** DATA LISTING follows **
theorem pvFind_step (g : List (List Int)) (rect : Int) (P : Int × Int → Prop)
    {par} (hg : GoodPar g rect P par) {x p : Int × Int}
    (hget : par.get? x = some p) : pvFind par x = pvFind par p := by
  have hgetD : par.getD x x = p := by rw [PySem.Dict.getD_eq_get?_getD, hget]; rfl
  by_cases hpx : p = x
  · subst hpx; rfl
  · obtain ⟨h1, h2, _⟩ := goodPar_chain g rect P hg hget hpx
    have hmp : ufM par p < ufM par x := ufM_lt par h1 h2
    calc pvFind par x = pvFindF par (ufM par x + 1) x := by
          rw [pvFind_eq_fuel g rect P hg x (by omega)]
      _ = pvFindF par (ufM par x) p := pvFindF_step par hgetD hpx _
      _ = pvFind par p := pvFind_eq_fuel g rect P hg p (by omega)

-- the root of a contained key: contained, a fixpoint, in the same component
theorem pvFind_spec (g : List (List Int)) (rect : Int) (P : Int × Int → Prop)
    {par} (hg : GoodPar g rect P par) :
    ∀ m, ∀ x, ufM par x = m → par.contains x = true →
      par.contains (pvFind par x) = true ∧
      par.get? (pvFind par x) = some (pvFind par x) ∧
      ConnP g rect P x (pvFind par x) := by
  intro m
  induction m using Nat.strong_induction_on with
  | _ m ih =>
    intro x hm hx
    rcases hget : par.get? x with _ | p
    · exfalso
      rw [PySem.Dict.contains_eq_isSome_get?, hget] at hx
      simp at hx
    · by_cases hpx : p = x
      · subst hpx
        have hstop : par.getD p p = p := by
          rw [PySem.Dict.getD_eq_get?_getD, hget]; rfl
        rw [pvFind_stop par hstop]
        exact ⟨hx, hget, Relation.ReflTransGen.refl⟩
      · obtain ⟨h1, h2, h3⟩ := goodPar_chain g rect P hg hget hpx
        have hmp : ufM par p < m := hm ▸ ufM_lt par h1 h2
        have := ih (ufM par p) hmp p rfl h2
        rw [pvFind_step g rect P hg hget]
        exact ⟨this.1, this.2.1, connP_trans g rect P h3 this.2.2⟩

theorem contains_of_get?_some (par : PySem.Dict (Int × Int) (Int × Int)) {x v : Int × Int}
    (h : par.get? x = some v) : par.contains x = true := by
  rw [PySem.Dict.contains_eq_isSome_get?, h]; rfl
** End of DATA LISTING **
** DATA LISTING follows **
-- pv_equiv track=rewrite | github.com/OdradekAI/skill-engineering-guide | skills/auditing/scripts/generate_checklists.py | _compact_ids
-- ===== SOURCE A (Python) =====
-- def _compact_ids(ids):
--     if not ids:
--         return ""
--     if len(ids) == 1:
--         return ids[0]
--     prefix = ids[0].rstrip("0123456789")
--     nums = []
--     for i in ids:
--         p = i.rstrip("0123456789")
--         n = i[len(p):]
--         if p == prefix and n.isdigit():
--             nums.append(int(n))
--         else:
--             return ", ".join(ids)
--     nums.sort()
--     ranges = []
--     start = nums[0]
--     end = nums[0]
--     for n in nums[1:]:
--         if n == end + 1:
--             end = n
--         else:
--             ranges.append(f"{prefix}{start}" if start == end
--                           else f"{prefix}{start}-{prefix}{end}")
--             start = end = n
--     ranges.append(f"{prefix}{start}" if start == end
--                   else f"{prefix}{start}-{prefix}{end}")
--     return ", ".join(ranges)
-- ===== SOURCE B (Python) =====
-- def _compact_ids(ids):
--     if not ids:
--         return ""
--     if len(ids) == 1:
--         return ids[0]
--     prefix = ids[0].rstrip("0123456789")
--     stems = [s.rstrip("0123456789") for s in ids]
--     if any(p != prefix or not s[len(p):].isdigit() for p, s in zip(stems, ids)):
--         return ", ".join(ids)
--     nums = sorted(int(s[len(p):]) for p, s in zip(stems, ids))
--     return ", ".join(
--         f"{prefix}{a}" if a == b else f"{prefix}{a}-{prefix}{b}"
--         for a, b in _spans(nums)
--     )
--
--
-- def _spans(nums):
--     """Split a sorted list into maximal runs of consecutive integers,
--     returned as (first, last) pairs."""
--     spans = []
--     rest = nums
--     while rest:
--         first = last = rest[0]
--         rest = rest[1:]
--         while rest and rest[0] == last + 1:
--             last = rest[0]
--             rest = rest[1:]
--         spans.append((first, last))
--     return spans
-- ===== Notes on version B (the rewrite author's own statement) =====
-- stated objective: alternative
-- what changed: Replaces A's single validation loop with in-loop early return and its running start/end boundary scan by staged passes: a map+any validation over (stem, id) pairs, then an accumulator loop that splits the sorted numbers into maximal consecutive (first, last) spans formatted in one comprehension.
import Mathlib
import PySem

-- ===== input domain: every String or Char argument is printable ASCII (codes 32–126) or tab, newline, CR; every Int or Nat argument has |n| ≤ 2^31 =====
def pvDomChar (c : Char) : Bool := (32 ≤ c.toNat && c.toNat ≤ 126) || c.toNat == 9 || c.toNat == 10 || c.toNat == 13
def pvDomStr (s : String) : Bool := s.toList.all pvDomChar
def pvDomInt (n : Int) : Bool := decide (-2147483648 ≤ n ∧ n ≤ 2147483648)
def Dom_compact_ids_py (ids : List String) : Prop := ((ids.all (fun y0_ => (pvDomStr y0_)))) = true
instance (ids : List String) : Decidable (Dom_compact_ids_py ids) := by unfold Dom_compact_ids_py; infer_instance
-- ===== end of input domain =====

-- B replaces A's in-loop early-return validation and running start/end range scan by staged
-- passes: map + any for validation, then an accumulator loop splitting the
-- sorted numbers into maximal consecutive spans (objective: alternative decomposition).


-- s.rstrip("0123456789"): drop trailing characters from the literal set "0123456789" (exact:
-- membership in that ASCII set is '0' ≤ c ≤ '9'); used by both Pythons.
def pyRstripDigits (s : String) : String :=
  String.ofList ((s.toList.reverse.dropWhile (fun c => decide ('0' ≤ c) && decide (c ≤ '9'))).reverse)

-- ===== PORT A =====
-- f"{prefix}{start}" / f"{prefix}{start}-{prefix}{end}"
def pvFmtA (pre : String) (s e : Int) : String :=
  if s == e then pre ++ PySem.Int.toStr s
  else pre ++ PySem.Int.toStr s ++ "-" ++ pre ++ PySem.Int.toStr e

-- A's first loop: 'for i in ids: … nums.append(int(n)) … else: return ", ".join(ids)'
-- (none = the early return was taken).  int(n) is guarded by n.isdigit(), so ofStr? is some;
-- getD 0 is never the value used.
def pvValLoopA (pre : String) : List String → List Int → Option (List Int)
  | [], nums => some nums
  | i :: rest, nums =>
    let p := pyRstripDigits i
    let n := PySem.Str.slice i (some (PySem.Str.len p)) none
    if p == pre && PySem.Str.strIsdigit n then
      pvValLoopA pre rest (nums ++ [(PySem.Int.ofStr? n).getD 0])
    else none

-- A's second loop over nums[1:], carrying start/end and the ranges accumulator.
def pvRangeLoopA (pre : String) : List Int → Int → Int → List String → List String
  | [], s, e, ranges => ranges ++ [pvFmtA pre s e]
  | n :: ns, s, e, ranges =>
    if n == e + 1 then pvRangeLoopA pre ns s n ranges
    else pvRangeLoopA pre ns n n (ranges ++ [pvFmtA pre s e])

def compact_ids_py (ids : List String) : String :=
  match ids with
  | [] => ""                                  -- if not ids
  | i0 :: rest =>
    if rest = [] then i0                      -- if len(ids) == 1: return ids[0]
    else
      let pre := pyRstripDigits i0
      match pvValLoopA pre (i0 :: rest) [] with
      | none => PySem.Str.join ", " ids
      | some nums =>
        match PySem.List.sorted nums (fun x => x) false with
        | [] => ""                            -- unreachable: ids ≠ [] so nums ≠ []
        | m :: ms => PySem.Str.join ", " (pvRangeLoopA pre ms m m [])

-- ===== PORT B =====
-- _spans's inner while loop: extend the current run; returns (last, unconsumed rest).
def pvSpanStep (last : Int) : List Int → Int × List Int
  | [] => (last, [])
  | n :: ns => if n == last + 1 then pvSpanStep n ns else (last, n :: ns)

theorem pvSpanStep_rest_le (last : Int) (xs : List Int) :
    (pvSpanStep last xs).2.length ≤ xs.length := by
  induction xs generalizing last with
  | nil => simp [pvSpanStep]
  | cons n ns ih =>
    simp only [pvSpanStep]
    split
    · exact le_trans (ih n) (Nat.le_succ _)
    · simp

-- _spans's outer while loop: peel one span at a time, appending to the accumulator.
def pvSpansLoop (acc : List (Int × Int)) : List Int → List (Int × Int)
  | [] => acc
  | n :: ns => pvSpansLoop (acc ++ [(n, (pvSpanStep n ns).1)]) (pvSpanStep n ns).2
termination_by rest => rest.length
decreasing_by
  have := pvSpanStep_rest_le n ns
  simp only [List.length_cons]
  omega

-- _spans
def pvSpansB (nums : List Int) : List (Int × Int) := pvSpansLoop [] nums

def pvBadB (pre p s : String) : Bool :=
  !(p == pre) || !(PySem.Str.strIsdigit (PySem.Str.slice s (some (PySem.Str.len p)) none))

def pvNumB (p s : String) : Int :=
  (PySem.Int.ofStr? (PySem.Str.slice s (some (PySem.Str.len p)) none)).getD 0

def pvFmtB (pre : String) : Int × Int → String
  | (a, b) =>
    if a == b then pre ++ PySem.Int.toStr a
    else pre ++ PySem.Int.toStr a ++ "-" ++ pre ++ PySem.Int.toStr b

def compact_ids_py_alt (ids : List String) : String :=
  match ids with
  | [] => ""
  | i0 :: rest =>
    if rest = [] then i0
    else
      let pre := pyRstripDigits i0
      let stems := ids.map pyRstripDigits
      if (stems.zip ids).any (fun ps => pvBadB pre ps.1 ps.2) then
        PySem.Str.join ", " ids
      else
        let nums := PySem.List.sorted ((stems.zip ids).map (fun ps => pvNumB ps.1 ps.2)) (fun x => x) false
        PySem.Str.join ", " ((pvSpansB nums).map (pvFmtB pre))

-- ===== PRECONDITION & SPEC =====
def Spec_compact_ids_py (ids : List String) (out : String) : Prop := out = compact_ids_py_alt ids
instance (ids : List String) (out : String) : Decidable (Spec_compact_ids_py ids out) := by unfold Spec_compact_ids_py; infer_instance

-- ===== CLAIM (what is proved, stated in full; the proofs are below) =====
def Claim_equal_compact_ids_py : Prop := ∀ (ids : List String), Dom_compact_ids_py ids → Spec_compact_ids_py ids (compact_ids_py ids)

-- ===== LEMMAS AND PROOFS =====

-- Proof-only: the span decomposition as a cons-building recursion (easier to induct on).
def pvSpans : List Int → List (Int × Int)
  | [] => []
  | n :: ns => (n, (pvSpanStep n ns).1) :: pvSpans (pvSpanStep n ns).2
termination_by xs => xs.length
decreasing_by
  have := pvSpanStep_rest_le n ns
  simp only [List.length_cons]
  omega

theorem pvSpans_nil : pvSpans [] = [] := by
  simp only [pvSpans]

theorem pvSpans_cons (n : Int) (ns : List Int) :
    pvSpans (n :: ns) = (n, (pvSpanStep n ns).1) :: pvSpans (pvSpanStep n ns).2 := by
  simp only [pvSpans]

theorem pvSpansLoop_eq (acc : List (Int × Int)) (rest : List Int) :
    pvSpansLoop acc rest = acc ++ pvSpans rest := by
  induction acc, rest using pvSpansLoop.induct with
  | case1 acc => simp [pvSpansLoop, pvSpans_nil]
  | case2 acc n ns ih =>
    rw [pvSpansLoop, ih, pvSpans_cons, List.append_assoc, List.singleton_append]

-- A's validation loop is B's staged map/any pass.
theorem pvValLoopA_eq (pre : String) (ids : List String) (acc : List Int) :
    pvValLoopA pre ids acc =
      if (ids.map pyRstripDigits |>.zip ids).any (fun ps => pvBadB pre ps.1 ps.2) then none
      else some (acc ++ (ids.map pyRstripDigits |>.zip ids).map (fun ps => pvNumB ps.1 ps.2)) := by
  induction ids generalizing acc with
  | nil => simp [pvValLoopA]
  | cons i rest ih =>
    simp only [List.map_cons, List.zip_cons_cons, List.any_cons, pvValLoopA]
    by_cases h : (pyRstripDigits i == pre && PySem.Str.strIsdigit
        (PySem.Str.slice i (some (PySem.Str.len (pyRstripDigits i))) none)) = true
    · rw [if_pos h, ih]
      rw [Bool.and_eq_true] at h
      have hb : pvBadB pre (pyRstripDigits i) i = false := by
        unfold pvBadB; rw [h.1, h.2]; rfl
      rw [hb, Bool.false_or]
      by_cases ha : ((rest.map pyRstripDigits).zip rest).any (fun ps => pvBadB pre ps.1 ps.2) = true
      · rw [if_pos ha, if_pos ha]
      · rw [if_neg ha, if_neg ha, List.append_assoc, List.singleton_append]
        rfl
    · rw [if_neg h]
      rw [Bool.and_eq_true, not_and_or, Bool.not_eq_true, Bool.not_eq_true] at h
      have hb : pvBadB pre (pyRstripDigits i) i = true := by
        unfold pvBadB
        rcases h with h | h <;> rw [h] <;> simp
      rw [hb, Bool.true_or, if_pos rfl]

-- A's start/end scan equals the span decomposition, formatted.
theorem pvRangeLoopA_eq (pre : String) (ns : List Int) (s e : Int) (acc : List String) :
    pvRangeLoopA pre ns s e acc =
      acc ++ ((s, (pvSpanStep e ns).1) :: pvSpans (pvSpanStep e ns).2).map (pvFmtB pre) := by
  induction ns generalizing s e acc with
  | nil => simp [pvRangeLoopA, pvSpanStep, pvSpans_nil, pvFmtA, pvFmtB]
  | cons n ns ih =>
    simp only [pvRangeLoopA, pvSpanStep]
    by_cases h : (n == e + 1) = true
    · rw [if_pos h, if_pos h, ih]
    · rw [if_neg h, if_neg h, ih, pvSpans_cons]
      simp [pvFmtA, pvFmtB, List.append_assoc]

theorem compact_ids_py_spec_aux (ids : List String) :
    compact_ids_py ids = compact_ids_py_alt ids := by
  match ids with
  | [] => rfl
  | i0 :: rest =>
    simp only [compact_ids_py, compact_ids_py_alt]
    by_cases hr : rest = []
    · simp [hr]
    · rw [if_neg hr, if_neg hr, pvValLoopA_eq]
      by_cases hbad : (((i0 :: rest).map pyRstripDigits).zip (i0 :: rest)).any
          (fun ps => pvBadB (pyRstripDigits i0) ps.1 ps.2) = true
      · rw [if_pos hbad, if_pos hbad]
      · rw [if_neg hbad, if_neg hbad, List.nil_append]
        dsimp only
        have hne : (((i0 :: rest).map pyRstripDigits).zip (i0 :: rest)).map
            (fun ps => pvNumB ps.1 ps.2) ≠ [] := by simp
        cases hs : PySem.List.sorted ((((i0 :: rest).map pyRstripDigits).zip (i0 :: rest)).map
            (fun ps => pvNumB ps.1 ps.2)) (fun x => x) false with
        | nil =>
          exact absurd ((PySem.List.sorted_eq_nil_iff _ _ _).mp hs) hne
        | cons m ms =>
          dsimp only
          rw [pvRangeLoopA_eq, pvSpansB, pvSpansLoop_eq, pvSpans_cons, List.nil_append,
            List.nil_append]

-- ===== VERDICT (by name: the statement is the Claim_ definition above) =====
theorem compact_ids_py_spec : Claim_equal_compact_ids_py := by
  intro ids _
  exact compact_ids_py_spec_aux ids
** End of DATA LISTING **
WORK ITEM: Give back exactly the lines above, from the line containing "intro x hm hx" through the line containing "rw [PySem.Dict.contains_eq_isSome_get?, h];", with both end lines and nothing more.

WORKED SOLUTION:
    intro x hm hx
    rcases hget : par.get? x with _ | p
    · exfalso
      rw [PySem.Dict.contains_eq_isSome_get?, hget] at hx
      simp at hx
    · by_cases hpx : p = x
      · subst hpx
        have hstop : par.getD p p = p := by
          rw [PySem.Dict.getD_eq_get?_getD, hget]; rfl
        rw [pvFind_stop par hstop]
        exact ⟨hx, hget, Relation.ReflTransGen.refl⟩
      · obtain ⟨h1, h2, h3⟩ := goodPar_chain g rect P hg hget hpx
        have hmp : ufM par p < m := hm ▸ ufM_lt par h1 h2
        have := ih (ufM par p) hmp p rfl h2
        rw [pvFind_step g rect P hg hget]
        exact ⟨this.1, this.2.1, connP_trans g rect P h3 this.2.2⟩

theorem contains_of_get?_some (par : PySem.Dict (Int × Int) (Int × Int)) {x v : Int × Int}
    (h : par.get? x = some v) : par.contains x = true := by
  rw [PySem.Dict.contains_eq_isSome_get?, h]; rfl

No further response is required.